7. Vegetarian Mac and Cheese

Creamy, cheesy goodness that’s a guaranteed crowd-pleaser while still catering to vegetarians.

Vegetarian Mac and Cheese is a classic comfort food dish that brings creamy, cheesy goodness to your table without the need for meat. Here’s an easy-to-follow recipe for making a satisfying batch:

  1. Ingredients You’ll Need: Gather 1 pound of elbow macaroni, 2 tablespoons of unsalted butter, 2 tablespoons of all-purpose flour, 2 cups of whole milk (or a preferred non-dairy alternative), 2 cups of shredded sharp cheddar cheese, 1 cup of grated Parmesan cheese, salt and pepper to taste, and breadcrumbs for topping (optional).
  2. Cook the Pasta: Boil a large pot of salted water and cook the elbow macaroni according to the package instructions until just al dente. Drain the pasta and set it aside.
  3. Make the cheese sauce by melting the butter over medium heat in a medium saucepan. Whisk in the flour to create a roux, cooking for about 1 minute until it’s smooth and bubbling. Gradually add the milk, whisking continuously, until the mixture thickens and begins to simmer. Reduce the heat to low, then add the shredded cheddar and grated Parmesan, stirring until the cheese is fully melted and the sauce is smooth—season with salt and pepper to taste.
  4. Combine Pasta and Cheese Sauce: Add the cooked pasta to the sauce, mixing well until the macaroni is evenly coated with the cheese sauce.
  5. Bake (Optional): For a baked version, preheat your oven to 350°F (175°C). Transfer the macaroni and cheese into a greased baking dish, sprinkle breadcrumbs on top if desired, and bake for about 20 minutes or until the top is golden and crispy.
  6. Serve: Serve the Vegetarian Mac and Cheese hot, garnished with extra grated Parmesan or fresh parsley, if desired.

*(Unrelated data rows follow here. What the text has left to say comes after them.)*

-- pv_equiv track=rewrite | github.com/vishy1214/dsa | dsa-python/design-guru/arrays/left_and_right_sum.py | findDifferenceArray_betterApproach
-- ===== SOURCE A (Python) =====
-- def findDifferenceArray_betterApproach(nums):
--         n = len(nums)
--         differenceArray = [0] * n
--         leftArr = [0] * n
--         rightArr = [0] * n
--         leftSum = 0
--         rightSum = 0
--
--         #leftSum
--         for i in range(len(nums)):
--             leftSum = leftSum + nums[i]
--             leftArr[i] = leftSum
--
--         #rightSum
--         for j in range(len(nums)-1,-1,-1):
--             rightSum = rightSum + nums[j]
--             rightArr[j] = rightSum
--
--         #differenceArray
--         for d in range(len(nums)):
--             differenceArray[d] = abs(leftArr[d] - rightArr[d])
--
--         return differenceArray
-- ===== SOURCE B (Python) =====
-- def findDifferenceArray_betterApproach(nums):
--     total = sum(nums)
--     res = []
--     leftSum = 0
--     for x in nums:
--         leftSum += x
--         res.append(abs(2 * leftSum - total - x))
--     return res
-- ===== Notes on version B (the rewrite author's own statement) =====
-- stated objective: simpler
-- what changed: Replaced the three index loops and three preallocated arrays (prefix array, suffix array, difference array) by one forward pass over the elements: the suffix sum is recovered from the precomputed total as total - leftSum + x, so each output is abs(2*leftSum - total - x) and no intermediate arrays exist.
import Mathlib
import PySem

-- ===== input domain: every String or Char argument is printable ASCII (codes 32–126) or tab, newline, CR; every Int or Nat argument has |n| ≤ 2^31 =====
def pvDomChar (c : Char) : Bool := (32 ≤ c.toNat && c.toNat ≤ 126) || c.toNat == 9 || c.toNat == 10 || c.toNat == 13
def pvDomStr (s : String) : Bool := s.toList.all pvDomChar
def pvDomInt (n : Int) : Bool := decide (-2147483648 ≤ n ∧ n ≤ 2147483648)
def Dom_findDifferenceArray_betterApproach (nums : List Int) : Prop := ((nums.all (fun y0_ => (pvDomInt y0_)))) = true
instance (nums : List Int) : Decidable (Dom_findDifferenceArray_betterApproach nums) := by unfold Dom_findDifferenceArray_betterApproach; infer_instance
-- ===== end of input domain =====

-- B replaces A's three index loops over three preallocated arrays by a single forward
-- pass that recovers each suffix sum from the precomputed total (objective: simpler).

-- ===== PORT A =====
def findDifferenceArray_betterApproach (nums : List Int) : List Int :=
  let n : Int := nums.length
  let differenceArray := List.replicate nums.length (0 : Int)
  let leftArr := List.replicate nums.length (0 : Int)
  let rightArr := List.replicate nums.length (0 : Int)
  -- leftSum loop
  let lres := (PySem.List.pyRange 0 n 1).foldl
    (fun (st : Int × List Int) i =>
      let ls := st.1 + PySem.List.pyGetD nums i 0
      (ls, PySem.List.pySetD st.2 i ls)) (0, leftArr)
  -- rightSum loop
  let rres := (PySem.List.pyRange (n - 1) (-1) (-1)).foldl
    (fun (st : Int × List Int) j =>
      let rs := st.1 + PySem.List.pyGetD nums j 0
      (rs, PySem.List.pySetD st.2 j rs)) (0, rightArr)
  -- differenceArray loop
  (PySem.List.pyRange 0 n 1).foldl
    (fun arr d =>
      PySem.List.pySetD arr d |PySem.List.pyGetD lres.2 d 0 - PySem.List.pyGetD rres.2 d 0|)
    differenceArray

-- ===== PORT B =====
-- 'for x in nums: leftSum += x; res.append(abs(2*leftSum - total - x))' as structural recursion
def pvAltGo (total : Int) : Int → List Int → List Int
  | _, [] => []
  | leftSum, x :: xs =>
    let ls := leftSum + x
    |2 * ls - total - x| :: pvAltGo total ls xs

def findDifferenceArray_betterApproach_alt (nums : List Int) : List Int :=
  pvAltGo nums.sum 0 nums

-- ===== PRECONDITION & SPEC =====
def Spec_findDifferenceArray_betterApproach (nums : List Int) (out : List Int) : Prop := out = findDifferenceArray_betterApproach_alt nums
instance (nums : List Int) (out : List Int) : Decidable (Spec_findDifferenceArray_betterApproach nums out) := by unfold Spec_findDifferenceArray_betterApproach; infer_instance

-- ===== CLAIM (what is proved, stated in full; the proofs are below) =====
def Claim_equal_findDifferenceArray_betterApproach : Prop := ∀ (nums : List Int), Dom_findDifferenceArray_betterApproach nums → Spec_findDifferenceArray_betterApproach nums (findDifferenceArray_betterApproach nums)

-- ===== LEMMAS AND PROOFS =====

theorem pv_set_map_range (n k : Nat) (v : Int) (g : Nat → Int) (hk : k < n) :
    ((List.range n).map g).set k v
      = (List.range n).map (fun i => if i = k then v else g i) := by
  apply List.ext_getElem
  · simp
  · intro i h1 h2
    simp only [List.getElem_set, List.getElem_map, List.getElem_range] at *
    split_ifs with h h' h'
    · rfl
    · exact absurd h.symm h'
    · exact absurd h'.symm h
    · rfl

theorem pv_map_range_congr (n : Nat) (f g : Nat → Int) (h : ∀ i < n, f i = g i) :
    (List.range n).map f = (List.range n).map g := by
  apply List.map_congr_left
  intro i hi
  exact h i (List.mem_range.mp hi)

theorem pv_replicate_eq_map_range (n : Nat) :
    List.replicate n (0 : Int) = (List.range n).map (fun _ => 0) := by
  simp [List.map_const', List.eq_replicate_iff]

-- left loop: after indices [0, k), leftSum = sum of first k, leftArr[i] = prefix(i+1) for i < k
theorem pv_left_loop (nums : List Int) (k : Nat) (hk : k ≤ nums.length) :
    (PySem.List.pyRange 0 (k : Int) 1).foldl
        (fun (st : Int × List Int) i =>
          let ls := st.1 + PySem.List.pyGetD nums i 0
          (ls, PySem.List.pySetD st.2 i ls))
        (0, (List.range nums.length).map (fun _ => 0))
      = ((nums.take k).sum,
         (List.range nums.length).map
           (fun i => if i < k then (nums.take (i + 1)).sum else 0)) := by
  induction k with
  | zero => simp [PySem.List.pyRange_zero_nat]
  | succ k ih =>
    have hk' : k ≤ nums.length := Nat.le_of_succ_le hk
    have hlt : k < nums.length := hk
    have hsplit : PySem.List.pyRange 0 ((k : Int) + 1) 1
        = PySem.List.pyRange 0 (k : Int) 1 ++ [(k : Int)] :=
      PySem.List.pyRange_one_succ_right (by exact_mod_cast Nat.zero_le k)
    rw [show ((k + 1 : Nat) : Int) = (k : Int) + 1 by push_cast; ring, hsplit,
        List.foldl_append, ih hk']
    simp only [List.foldl_cons, List.foldl_nil]
    have hget : PySem.List.pyGetD nums (k : Int) 0 = nums[k] := by
      rw [PySem.List.pyGetD_natCast]; exact List.getD_eq_getElem _ _ hlt
    have hsum : (nums.take k).sum + nums[k] = (nums.take (k + 1)).sum := by
      rw [List.sum_take_succ _ _ hlt]
    rw [PySem.List.pySetD_natCast, hget, hsum,
        pv_set_map_range _ k _ _ hlt]
    refine Prod.ext rfl ?_
    apply pv_map_range_congr
    intro i hi
    by_cases h1 : i = k
    · subst h1; simp
    · rcases Nat.lt_or_ge i k with h2 | h2
      · simp [h1, h2, Nat.lt_succ_of_lt h2]
      · have : ¬ i < k := Nat.not_lt.mpr h2
        have : ¬ i < k + 1 := by omega
        simp [h1, Nat.not_lt.mpr h2, this]

-- right loop: processing indices m-1 .. 0 adds (take m).sum to the running sum and
-- writes s + sum of (take m).drop i at each i < m
theorem pv_right_loop (nums : List Int) (m : Nat) (hm : m ≤ nums.length)
    (s : Int) (g : Nat → Int) :
    (PySem.List.pyRange ((m : Int) - 1) (-1) (-1)).foldl
        (fun (st : Int × List Int) j =>
          let rs := st.1 + PySem.List.pyGetD nums j 0
          (rs, PySem.List.pySetD st.2 j rs))
        (s, (List.range nums.length).map g)
      = (s + (nums.take m).sum,
         (List.range nums.length).map
           (fun i => if i < m then s + ((nums.take m).drop i).sum else g i)) := by
  induction m generalizing s g with
  | zero =>
    rw [PySem.List.pyRange_neg_one_eq_nil (by norm_num)]
    simp
  | succ m ih =>
    have hm' : m ≤ nums.length := Nat.le_of_succ_le hm
    have hlt : m < nums.length := hm
    have hcons : PySem.List.pyRange (((m + 1 : Nat) : Int) - 1) (-1) (-1)
        = (m : Int) :: PySem.List.pyRange ((m : Int) - 1) (-1) (-1) := by
      rw [show ((m + 1 : Nat) : Int) - 1 = (m : Int) by push_cast; ring]
      exact PySem.List.pyRange_neg_one_cons (show (-1:Int) < (m:Int) by omega)
    rw [hcons]
    simp only [List.foldl_cons]
    have hget : PySem.List.pyGetD nums (m : Int) 0 = nums[m] := by
      rw [PySem.List.pyGetD_natCast]; exact List.getD_eq_getElem _ _ hlt
    rw [hget, PySem.List.pySetD_natCast, pv_set_map_range _ m _ _ hlt]
    rw [ih hm' (s + nums[m]) _]
    have htake : nums.take (m + 1) = nums.take m ++ [nums[m]] := by
      rw [List.take_succ]; simp [List.getElem?_eq_getElem hlt]
    refine Prod.ext ?_ ?_
    · simp only [htake, List.sum_append, List.sum_cons, List.sum_nil]
      ring
    · apply pv_map_range_congr
      intro i hi
      by_cases h1 : i < m
      · have h2 : i < m + 1 := Nat.lt_succ_of_lt h1
        have hdrop : (nums.take (m + 1)).drop i = (nums.take m).drop i ++ [nums[m]] := by
          rw [htake, List.drop_append_of_le_length]
          simp [List.length_take]
          omega
        simp only [h1, h2, if_pos, hdrop, List.sum_append, List.sum_cons, List.sum_nil]
        ring
      · by_cases h2 : i = m
        · have h2' : i < m + 1 := by omega
          have hdrop : (nums.take (m + 1)).drop m = [nums[m]] := by
            rw [htake, List.drop_append_of_le_length (by simp [List.length_take]; omega)]
            rw [List.drop_eq_nil_of_le (by simp [List.length_take])]
            simp
          subst h2
          simp [h2', hdrop]
        · have h3 : ¬ i < m + 1 := by omega
          simp [h1, h2, h3]

-- difference loop: writing F d at each index d in [0, n) over a map-range array
theorem pv_fill_loop (n : Nat) (F : Int → Int) (k : Nat) (hk : k ≤ n) (g : Nat → Int) :
    (PySem.List.pyRange 0 (k : Int) 1).foldl
        (fun arr d => PySem.List.pySetD arr d (F d))
        ((List.range n).map g)
      = (List.range n).map (fun i => if i < k then F i else g i) := by
  induction k with
  | zero => simp [PySem.List.pyRange_zero_nat]
  | succ k ih =>
    have hk' : k ≤ n := Nat.le_of_succ_le hk
    have hlt : k < n := hk
    have hsplit : PySem.List.pyRange 0 ((k : Int) + 1) 1
        = PySem.List.pyRange 0 (k : Int) 1 ++ [(k : Int)] :=
      PySem.List.pyRange_one_succ_right (by exact_mod_cast Nat.zero_le k)
    rw [show ((k + 1 : Nat) : Int) = (k : Int) + 1 by push_cast; ring, hsplit,
        List.foldl_append, ih hk']
    simp only [List.foldl_cons, List.foldl_nil]
    rw [PySem.List.pySetD_natCast, pv_set_map_range _ k _ _ hlt]
    apply pv_map_range_congr
    intro i hi
    by_cases h1 : i = k
    · subst h1; simp
    · rcases Nat.lt_or_ge i k with h2 | h2
      · simp [h1, h2, Nat.lt_succ_of_lt h2]
      · have h3 : ¬ i < k + 1 := by omega
        simp [h1, Nat.not_lt.mpr h2, h3]

-- B's recursion as a map over indices
theorem pv_altGo_eq (xs : List Int) (total : Int) :
    ∀ s, pvAltGo total s xs
      = (List.range xs.length).map
          (fun i => |2 * (s + (xs.take (i + 1)).sum) - total - xs.getD i 0|) := by
  induction xs with
  | nil => intro s; simp [pvAltGo]
  | cons x xs ih =>
    intro s
    rw [pvAltGo, ih (s + x)]
    simp only [List.length_cons, List.range_succ_eq_map, List.map_cons, List.map_map]
    congr 1
    · simp
    · apply pv_map_range_congr
      intro i hi
      simp only [Function.comp, List.take_succ_cons, List.sum_cons, List.getD_cons_succ]
      congr 1
      ring

theorem pv_getD_map_range (n i : Nat) (g : Nat → Int) (hi : i < n) :
    PySem.List.pyGetD ((List.range n).map g) (i : Int) 0 = g i := by
  rw [PySem.List.pyGetD_natCast, List.getD_eq_getElem _ _ (by simpa using hi)]
  simp

-- ===== VERDICT (by name: the statement is the Claim_ definition above) =====
theorem findDifferenceArray_betterApproach_spec : Claim_equal_findDifferenceArray_betterApproach := by
  intro nums _
  show findDifferenceArray_betterApproach nums = findDifferenceArray_betterApproach_alt nums
  unfold findDifferenceArray_betterApproach findDifferenceArray_betterApproach_alt
  simp only
  rw [pv_replicate_eq_map_range]
  rw [show (nums.length : Int) = ((nums.length : Nat) : Int) from rfl]
  rw [pv_left_loop nums nums.length le_rfl,
      pv_right_loop nums nums.length le_rfl 0 (fun _ => 0),
      pv_fill_loop nums.length _ nums.length le_rfl,
      pv_altGo_eq nums nums.sum 0]
  apply pv_map_range_congr
  intro i hi
  simp only [if_pos hi]
  rw [pv_getD_map_range _ _ _ hi, pv_getD_map_range _ _ _ hi]
  simp only [if_pos hi, List.take_length, zero_add]
  have h1 : (nums.take i).sum + (nums.drop i).sum = nums.sum :=
    List.sum_take_add_sum_drop nums i
  have h2 : (nums.take (i + 1)).sum = (nums.take i).sum + nums[i] :=
    List.sum_take_succ nums i hi
  have h3 : nums.getD i 0 = nums[i] := List.getD_eq_getElem _ _ hi
  rw [h2, h3]
  congr 1
  ring_nf
  omega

Enjoy this vegetarian twist on timeless comfort food, perfect for cozy evenings or to satisfy those cheesy cravings.

8. Low-Carb Cauliflower Mash

A creamy, satisfying mash made from cauliflower that stands in beautifully for the traditional potato version.

Low-carb cauliflower Mash offers a delicious, nutritious alternative to traditional mashed potatoes, perfect for those managing their carbohydrate intake. Here’s how to make this creamy, comforting dish:

  1. Ingredients You’ll Need: You’ll need 1 large head of cauliflower, cut into florets; 3 cloves of garlic, peeled; 2 tablespoons of unsalted butter; 1/4 cup of grated Parmesan cheese; 1/4 cup of milk or cream (use almond milk for a lighter version); salt and pepper to taste; and fresh herbs like chives or parsley for garnishing.
  2. Prepare the Cauliflower: First, wash the cauliflower florets and dry them well. Steam the florets and garlic cloves until they’re very tender, about 15-20 minutes.
  3. Blend the Ingredients: Once the cauliflower and garlic are steamed, transfer them to a food processor. Add the butter, Parmesan cheese, and a splash of milk or cream. Blend until you achieve a smooth, creamy texture like traditional mashed potatoes. If the mixture is too thick, add more milk until you reach your desired consistency.
  4. Season and Serve: Taste your cauliflower mash and season with salt and pepper as needed. Transfer to a serving bowl and garnish with freshly chopped herbs like chives or parsley.

Enjoy your Low-Carb Cauliflower Mash as a healthier alternative to mashed potatoes, perfect alongside any main dish or as part of a low-carb meal plan. Its creamy texture and flavorful profile make it a favorite among those looking to enjoy comfort food without guilt.

9. Comforting Mashed Sweet Potatoes

Sweet, creamy mashed sweet potatoes add a touch of comfort to every bite.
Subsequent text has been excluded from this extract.